My suggestion to anyone that develops a new noise in the blower, SHUT THE CAR OFF RIGHT THEN. Keep an 18mm wrench in the car an just take the belt off. If you shut it off as soon as the problem starts you wont hurt your case much if at all. I shut mine off within a mile. Next time, I'll shut it off withing seconds.

XR7 Dave
11-06-2008, 10:08 AM
There seems to be some misunderstanding as to what the actual problem is. Near as I can tell from what I've seen and what Charles has told me, the problem is rotor growth due to heat and pressure due to high boost. Everyone needs to slooooowwwww down and listen to what I'm going to say here.

1) Running the blower at high OD ratios isn't causing failure. If you are driving down the highway at 2500rpm at stock ratio vs. 30% OD, the added increase in rpm is no different than changing rear end gears from from 3.27's to 4.10's (or 2.73's to 3.55's for you 5spd guys) . The added rpm during normal driving is not an issue for the blower.
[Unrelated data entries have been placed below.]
-- ===== PORT B =====
-- one pass: c = odd-count of the processed prefix, counts = how often each prefix odd-count occurred
def subBLoop : List Int → Int → Int → PySem.Dict Int Int → Int → Int
  | [], _, _, _, ans => ans
  | x :: rest, k, c, counts, ans =>
      let c := c + PySem.Int.mod x 2
      let ans := ans + counts.getD (c - k) 0
      let counts := counts.insert c (counts.getD c 0 + 1)
      subBLoop rest k c counts ans

def subarrays_alt (arr : List Int) (k : Int) : Int :=
  if arr = [] then 0 else subBLoop arr k 0 (PySem.Dict.insert PySem.Dict.empty 0 1) 0

-- ===== PRECONDITION & SPEC =====
def Spec_subarrays (arr : List Int) (k : Int) (out : Int) : Prop := out = subarrays_alt arr k
instance (arr : List Int) (k : Int) (out : Int) : Decidable (Spec_subarrays arr k out) := by unfold Spec_subarrays; infer_instance

-- ===== CLAIM (what is proved, stated in full; the proofs are below) =====
def Claim_equal_subarrays : Prop := ∀ (arr : List Int) (k : Int), Dom_subarrays arr k → Spec_subarrays arr k (subarrays arr k)

-- ===== LEMMAS AND PROOFS =====

-- odd-count of a list, as an Int
def ocI (l : List Int) : Int := (l.countP (fun x => PySem.Int.mod x 2 == 1) : Int)

-- odd-count of the length-a prefix of arr
def pfx (arr : List Int) (a : ℕ) : Int := ocI (arr.take a)

theorem ocI_nonneg (l : List Int) : 0 ≤ ocI l := by
  unfold ocI; positivity

theorem ocI_nil : ocI [] = 0 := by simp [ocI]

theorem ocI_cons (x : Int) (l : List Int) :
    ocI (x :: l) = (if PySem.Int.mod x 2 = 1 then (1:Int) else 0) + ocI l := by
  unfold ocI
  rw [List.countP_cons]
  by_cases h : PySem.Int.mod x 2 = 1 <;> simp <;> omega

theorem mod2_eq_ite (x : Int) :
    PySem.Int.mod x 2 = if PySem.Int.mod x 2 = 1 then (1:Int) else 0 := by
  rw [PySem.Int.mod_eq_emod_of_pos (by norm_num)]
  rcases Int.emod_two_eq x with h | h <;> simp [h]

theorem ocI_singleton (x : Int) : ocI [x] = PySem.Int.mod x 2 := by
  conv_rhs => rw [mod2_eq_ite x]
  unfold ocI
  by_cases h : PySem.Int.mod x 2 = 1 <;> simp [List.countP_cons]

theorem pfx_zero (arr : List Int) : pfx arr 0 = 0 := by simp [pfx, ocI]

theorem pfx_succ (arr : List Int) (m : ℕ) (x : Int) (rest : List Int)
    (h : arr.drop m = x :: rest) :
    pfx arr (m + 1) = pfx arr m + PySem.Int.mod x 2 := by
  have ht : arr.take (m + 1) = arr.take m ++ [x] := by
    rw [List.take_add, h]; rfl
  have hs := ocI_singleton x
  unfold pfx
  rw [ht]
  unfold ocI at hs ⊢
  rw [List.countP_append]
  omega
2) RPM alone is not an issue either. The Lightning guys run higher OD ratios than we do and don't have these problems. The MP Lightning case is driven up to 4x crank speed which, at 5000rpm = 20,000rpm. RPM is not the issue. Kevin runs his blowers at higher rpms than that and hasn't had too many issues I'm aware of.

3) The rear bearings are not an issue for the most part. Ricardo's issue is an isolated case. I've not seen any other rear bearing issues. If you have lateral play in a rear bearing it would be very foolish to run the blower at all. All M90's use the same rear bearings including the MPX and most blower failures are not coupled to rear bearing failures.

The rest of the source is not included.